Version 3 (modified by, 11 years ago) (diff)


Further research with regression tests

Isolation of flaky tests

Flaky tests are a nightmare for systematic analysis and enhancement of the regression tests. In many cases it was nearly impossible to make reasonable conclusions about the test results, only by tedious manual analysis. The goal of this project is to systematically assess how flaky the tests are. Can we safely isolate a set of test cases that are usualy flakes and that are never? If yes, we could create a more intelligent test sets that are consistent, hence more predictable. Currently we are working on:

  • Randomize the order of test execution and observe the differences in the results (run-webkit-tests --randomize-order)
  • Execute all tests individually and see the differences to the batch execution (run-webkit-tests --run-singly)

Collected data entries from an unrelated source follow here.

-- pv_equiv track=rewrite | github.com/jgarthur/proteus | legacy/python/src/proteus/engine_reference.py | _scan_forward_opcode_python
-- ===== SOURCE A (Python) =====
-- def _scan_forward_opcode_python(instructions: list[int], start_ip: int, target_opcode: int) -> int:
--     size = len(instructions)
--     index = (start_ip + 1) % size
--     for _ in range(size):
--         if (int(instructions[index]) & 0xFF) == target_opcode:
--             return index
--         index = (index + 1) % size
--     return -1
-- ===== SOURCE B (Python) =====
-- def _scan_forward_opcode_python(instructions: list[int], start_ip: int, target_opcode: int) -> int:
--     size = len(instructions)
--     start = (start_ip + 1) % size
--     matches = [i for i, ins in enumerate(instructions) if (int(ins) & 0xFF) == target_opcode]
--     if not matches:
--         return -1
--     return min(matches, key=lambda i: (i - start) % size)
-- ===== Notes on version B (the rewrite author's own statement) =====
-- stated objective: alternative
-- what changed: Replaces the circular scan with early return by a filter-then-select algorithm: one enumerate pass collects every matching index, then min with key (i - start) % size picks the match at minimal circular distance from the start position.
import Mathlib
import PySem

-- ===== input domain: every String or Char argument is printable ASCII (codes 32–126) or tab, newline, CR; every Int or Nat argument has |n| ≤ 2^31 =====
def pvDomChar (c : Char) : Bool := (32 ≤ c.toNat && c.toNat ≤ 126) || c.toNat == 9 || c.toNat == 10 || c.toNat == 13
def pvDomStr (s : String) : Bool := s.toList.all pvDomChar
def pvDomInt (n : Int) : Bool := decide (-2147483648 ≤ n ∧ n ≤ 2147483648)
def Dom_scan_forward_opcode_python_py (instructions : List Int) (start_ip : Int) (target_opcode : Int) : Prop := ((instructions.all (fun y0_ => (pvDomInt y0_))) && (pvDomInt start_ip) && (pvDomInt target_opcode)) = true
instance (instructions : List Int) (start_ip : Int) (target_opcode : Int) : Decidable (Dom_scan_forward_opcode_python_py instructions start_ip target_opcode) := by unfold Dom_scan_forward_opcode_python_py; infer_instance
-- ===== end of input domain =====
-- pv_equiv track=rewrite | github.com/LudovichEkzo/infinfinf | main.py | find_column_with_min_sum
-- ===== SOURCE A (Python) =====
-- def sum_of_negative_elements_in_column(matrix, column_index):
--     return sum(row[column_index] for row in matrix if row[column_index] < 0)
--
-- def find_column_with_min_sum(matrix):
--     min_sum = float('inf')
--     min_column_index = -1
--     for column_index in range(len(matrix[0])):
--         column_sum = sum_of_negative_elements_in_column(matrix, column_index)
--         if column_sum < min_sum:
--             min_sum = column_sum
--             min_column_index = column_index
--     return min_column_index, min_sum
-- ===== SOURCE B (Python) =====
-- def find_column_with_min_sum(matrix):
--     n = len(matrix[0])
--     sums = [0] * n
--     for row in matrix:
--         for j in range(n):
--             x = row[j]
--             if x < 0:
--                 sums[j] += x
--     best_index, best_sum = -1, float('inf')
--     for i, s in enumerate(sums):
--         if s < best_sum:
--             best_index, best_sum = i, s
--     return best_index, best_sum
-- ===== Notes on version B (the rewrite author's own statement) =====
-- stated objective: alternative
-- what changed: Replaces the per-column rescans of the whole matrix with one accumulation pass over the rows into a column-sum table plus a single selection scan over the sums.
-- outside the precondition, e.g. on find_column_with_min_sum([[]]): A returns (-1, inf), B returns (-1, inf); on find_column_with_min_sum([]): A raises IndexError, B raises IndexError; on find_column_with_min_sum([[1, -2], [3]]): A raises IndexError, B raises IndexError
import Mathlib
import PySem

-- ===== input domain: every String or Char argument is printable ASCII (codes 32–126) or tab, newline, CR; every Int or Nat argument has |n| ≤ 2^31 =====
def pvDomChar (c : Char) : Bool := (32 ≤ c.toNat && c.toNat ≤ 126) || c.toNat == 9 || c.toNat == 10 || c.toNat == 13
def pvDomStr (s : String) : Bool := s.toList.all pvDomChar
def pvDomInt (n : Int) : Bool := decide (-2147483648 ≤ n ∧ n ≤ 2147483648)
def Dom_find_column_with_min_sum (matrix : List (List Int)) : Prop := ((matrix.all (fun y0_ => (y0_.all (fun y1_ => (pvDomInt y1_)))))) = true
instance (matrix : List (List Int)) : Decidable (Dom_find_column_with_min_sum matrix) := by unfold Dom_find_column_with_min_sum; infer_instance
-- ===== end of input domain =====

-- B replaces A's per-column rescans of the whole matrix with one accumulation pass
-- over the rows into a column-sum table plus a single selection scan (alternative decomposition).

-- ===== PORT A =====
-- row[column_index]: exact when column_index < row.length (guaranteed by Pre_);
-- Python raises IndexError otherwise, which Pre_ excludes.
def sum_of_negative_elements_in_column (matrix : List (List Int)) (ci : Nat) : Int :=
  matrix.foldl (fun acc row => if row.getD ci 0 < 0 then acc + row.getD ci 0 else acc) 0

-- min_sum starts as float('inf'): modelled as `none`; Pre_ guarantees at least one
-- column so the final min_sum is an Int (`some`).
def find_column_with_min_sum (matrix : List (List Int)) : Int × Int :=
  let st := (List.range (matrix.headD []).length).foldl
    (fun (st : Option Int × Int) ci =>
      let cs := sum_of_negative_elements_in_column matrix ci
      match st.1 with
      | none => (some cs, (ci : Int))
      | some m => if cs < m then (some cs, (ci : Int)) else st)
    (none, -1)
  (st.2, st.1.getD 0)

-- ===== PORT B =====
def find_column_with_min_sum_alt (matrix : List (List Int)) : Int × Int :=
  let n := (matrix.headD []).length
  let sums := matrix.foldl (fun sums row =>
      (List.range n).foldl (fun s j =>
        if row.getD j 0 < 0 then s.set j (s.getD j 0 + row.getD j 0) else s) sums)
    (List.replicate n 0)
  let r := sums.foldl (fun (st : Nat × Int × Option Int) s =>
      match st.2.2 with
      | none => (st.1 + 1, (st.1 : Int), some s)
      | some b => if s < b then (st.1 + 1, (st.1 : Int), some s) else (st.1 + 1, st.2.1, st.2.2))
    ((0 : Nat), (-1 : Int), (none : Option Int))
  (r.2.1, r.2.2.getD 0)

-- ===== PRECONDITION & SPEC =====
-- Pre_ excludes: matrix = [] (A raises IndexError on matrix[0]); a first row of
-- length 0 (A returns (-1, float('inf')), not a pair of ints); and rows shorter
-- than the first row (A raises IndexError inside the column sum).
def Pre_find_column_with_min_sum (matrix : List (List Int)) : Prop :=
  matrix ≠ [] ∧ 0 < (matrix.headD []).length ∧
    ∀ row ∈ matrix, (matrix.headD []).length ≤ row.length
instance (matrix : List (List Int)) : Decidable (Pre_find_column_with_min_sum matrix) := by
  unfold Pre_find_column_with_min_sum; infer_instance
def pvWitness_find_column_with_min_sum : List (List Int) := [[1, -2], [3, -4]]

def Spec_find_column_with_min_sum (matrix : List (List Int)) (out : Int × Int) : Prop := out = find_column_with_min_sum_alt matrix
instance (matrix : List (List Int)) (out : Int × Int) : Decidable (Spec_find_column_with_min_sum matrix out) := by unfold Spec_find_column_with_min_sum; infer_instance

-- ===== CLAIM (what is proved, stated in full; the proofs are below) =====
def Claim_equal_find_column_with_min_sum : Prop := ∀ (matrix : List (List Int)), Dom_find_column_with_min_sum matrix → Pre_find_column_with_min_sum matrix → Spec_find_column_with_min_sum matrix (find_column_with_min_sum matrix)

-- ===== LEMMAS AND PROOFS =====

-- the negative part of a row at column j
def pvNegAt (row : List Int) (j : Nat) : Int :=
  if row.getD j 0 < 0 then row.getD j 0 else 0

theorem pv_sumNeg_shift (l : List (List Int)) (j : Nat) (a : Int) :
    l.foldl (fun acc row => if row.getD j 0 < 0 then acc + row.getD j 0 else acc) a
      = a + l.foldl (fun acc row => if row.getD j 0 < 0 then acc + row.getD j 0 else acc) 0 := by
  induction l generalizing a with
  | nil => simp
  | cons row rest ih =>
    simp only [List.foldl_cons]
    rw [ih, ih (if row.getD j 0 < 0 then 0 + row.getD j 0 else 0)]
    split <;> ring

theorem pv_sumNeg_cons (row : List Int) (rest : List (List Int)) (j : Nat) :
    sum_of_negative_elements_in_column (row :: rest) j
      = pvNegAt row j + sum_of_negative_elements_in_column rest j := by
  unfold sum_of_negative_elements_in_column pvNegAt
  simp only [List.foldl_cons]
  rw [pv_sumNeg_shift]
  split <;> ring

theorem pv_inner (row : List Int) (n : Nat) (s : List Int) (h : n ≤ s.length) :
    (((List.range n).foldl (fun s j =>
        if row.getD j 0 < 0 then s.set j (s.getD j 0 + row.getD j 0) else s) s).length = s.length) ∧
    (∀ j, ((List.range n).foldl (fun s j =>
        if row.getD j 0 < 0 then s.set j (s.getD j 0 + row.getD j 0) else s) s).getD j 0
        = if j < n then s.getD j 0 + pvNegAt row j else s.getD j 0) := by
  induction n with
  | zero => simp
  | succ m ih =>
    have hm : m ≤ s.length := Nat.le_of_succ_le h
    obtain ⟨ihlen, ihget⟩ := ih hm
    rw [List.range_succ]
    simp only [List.foldl_append, List.foldl_cons, List.foldl_nil]
    set t := (List.range m).foldl (fun s j =>
        if row.getD j 0 < 0 then s.set j (s.getD j 0 + row.getD j 0) else s) s with ht
    have hmt : m < t.length := by omega
    constructor
    · split <;> simp [ihlen]
    · intro j
      have htm : t.getD m 0 = s.getD m 0 := by rw [ihget]; simp
      by_cases hj : j = m
      · subst hj
        simp only [List.getD] at htm
        split
        · rename_i hneg
          simp only [List.getD, List.getElem?_set_self hmt, Option.getD_some]
          rw [htm]
          simp only [List.getD] at hneg ⊢
          simp [pvNegAt, List.getD, hneg]
        · rename_i hneg
          rw [ihget]
          simp only [List.getD] at hneg ⊢
          simp [pvNegAt, List.getD, hneg]
      · have : (if row.getD m 0 < 0 then t.set m (t.getD m 0 + row.getD m 0) else t).getD j 0
            = t.getD j 0 := by
          split
          · simp [List.getD, List.getElem?_set_ne (by omega : m ≠ j)]
          · rfl
        rw [this, ihget]
        by_cases hjm : j < m
        · simp [hjm, Nat.lt_succ_of_lt hjm]
        · have h1 : ¬ j < m := hjm
          have h2 : ¬ j < m + 1 := by omega
          simp [h1, h2]

theorem pv_rows (n : Nat) (matrix : List (List Int)) :
    ∀ s : List Int, s.length = n →
    ((matrix.foldl (fun sums row =>
        (List.range n).foldl (fun s j =>
          if row.getD j 0 < 0 then s.set j (s.getD j 0 + row.getD j 0) else s) sums) s).length = n) ∧
    (∀ j < n, (matrix.foldl (fun sums row =>
        (List.range n).foldl (fun s j =>
          if row.getD j 0 < 0 then s.set j (s.getD j 0 + row.getD j 0) else s) sums) s).getD j 0
        = s.getD j 0 + sum_of_negative_elements_in_column matrix j) := by
  induction matrix with
  | nil =>
    intro s hs
    refine ⟨hs, ?_⟩
    intro j _
    simp [sum_of_negative_elements_in_column]
  | cons row rest ih =>
    intro s hs
    simp only [List.foldl_cons]
    obtain ⟨hlen, hget⟩ := pv_inner row n s (by omega)
    obtain ⟨ihlen, ihget⟩ :=
      ih ((List.range n).foldl (fun s j =>
        if row.getD j 0 < 0 then s.set j (s.getD j 0 + row.getD j 0) else s) s) (by omega)
    refine ⟨ihlen, ?_⟩
    intro j hj
    rw [ihget j hj, hget j, pv_sumNeg_cons, if_pos hj]
    ring

-- generic selection correspondence: B's counter-based scan over the mapped values
-- equals A's scan over the indices themselves
theorem pv_sel (f : Nat → Int) :
    ∀ (n k : Nat) (bi : Int) (m : Option Int),
    (((List.range' k n).map f).foldl (fun (st : Nat × Int × Option Int) s =>
        match st.2.2 with
        | none => (st.1 + 1, (st.1 : Int), some s)
        | some b => if s < b then (st.1 + 1, (st.1 : Int), some s) else (st.1 + 1, st.2.1, st.2.2))
      (k, bi, m))
    = (k + n,
       ((List.range' k n).foldl (fun (st : Option Int × Int) ci =>
          match st.1 with
          | none => (some (f ci), (ci : Int))
          | some mv => if f ci < mv then (some (f ci), (ci : Int)) else st) (m, bi)).2,
       ((List.range' k n).foldl (fun (st : Option Int × Int) ci =>
          match st.1 with
          | none => (some (f ci), (ci : Int))
          | some mv => if f ci < mv then (some (f ci), (ci : Int)) else st) (m, bi)).1) := by
  intro n
  induction n with
  | zero => intro k bi m; simp
  | succ p ih =>
    intro k bi m
    rw [List.range'_succ]
    simp only [List.map_cons, List.foldl_cons]
    have hk : k + 1 + p = k + (p + 1) := by omega
    cases m with
    | none =>
      rw [ih (k + 1) (k : Int) (some (f k)), hk]
    | some b =>
      by_cases hlt : f k < b
      · simp only [hlt, if_pos]
        rw [ih (k + 1) (k : Int) (some (f k)), hk]
      · simp only [hlt, if_neg, not_false_iff]
        rw [ih (k + 1) bi (some b), hk]

theorem pv_main (matrix : List (List Int)) :
    find_column_with_min_sum matrix = find_column_with_min_sum_alt matrix := by
  unfold find_column_with_min_sum find_column_with_min_sum_alt
  dsimp only
  obtain ⟨hlen, hget⟩ := pv_rows (matrix.headD []).length matrix
    (List.replicate (matrix.headD []).length 0) (by simp)
  have hmap : matrix.foldl (fun sums row =>
      (List.range (matrix.headD []).length).foldl (fun s j =>
        if row.getD j 0 < 0 then s.set j (s.getD j 0 + row.getD j 0) else s) sums)
      (List.replicate (matrix.headD []).length 0)
      = (List.range (matrix.headD []).length).map
          (fun j => sum_of_negative_elements_in_column matrix j) := by
    apply List.ext_getElem
    · rw [List.length_map, List.length_range]; exact hlen
    · intro i h1 h2
      have hi : i < (matrix.headD []).length := by simpa using h2
      have h3 := hget i hi
      rw [List.getD_eq_getElem _ 0 (by omega)] at h3
      simp only [List.getElem_map, List.getElem_range]
      rw [h3]
      simp
  rw [hmap, List.range_eq_range',
    pv_sel (fun j => sum_of_negative_elements_in_column matrix j)
      (matrix.headD []).length 0 (-1) none]

-- ===== VERDICT (by name: the statement is the Claim_ definition above) =====
theorem find_column_with_min_sum_spec : Claim_equal_find_column_with_min_sum := by
  intro matrix _ _
  unfold Spec_find_column_with_min_sum
  exact pv_main matrix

Invariant analysis of top-100 websites

Layout tests could be extended with real online websites such as top-100 (top-300) by using invariant analysis which hides changing content (see Top100Invariant).

Other research ideas:

  • Adding static code metrics and code warnings to EWS
  • Analyze what are the ‘good’ tests (which often fail). Employ different methods to analyze the relationship between the failing test cases and any available data of code coverage, code metrics, etc.
  • Research on moving the test coverage measurement and selection to class level.
  • Research on prioritization based on execution times.
  • Research on code complexity, prioritization of tests based on complexity. Code complexity is traditionally highly related to the optimal number of test cases, thus it is possibly a good basis of test prioritization.
  • Change impact analysis as a service to developers. This will enable developers to check the impact of their modifications, review impacted elements and possibly eliminate bugs before the patch lands in the repository.
  • Branch level coverage. A fine-grained coverage measurement that reflects to the internal structure of the methods. Branch level coverage measurement is more reliable than method level coverage, but it is also more sophisticated to implement.
  • Bugzilla analysis. The bug database could be processed and searched for some relevant information that could aid the impact analysis and defect analysis tasks.
  • Research on test creation. A tool that could give at least a hint on how to test a specific piece of code would be very helpful to the developers when developing new test cases.
  • Research on Static Analysis Results. Research and experiments can be conducted to investigate the relationship between the code complexity and test results, or the effect of moving the analysis to class level, etc. Main tasks: investigate relationship between code complexity and test results using statistical analysis, investigate the effect of using class level information instead of method level information on test case selection.
  • Monitoring of code and test quality attributes using a persistence database.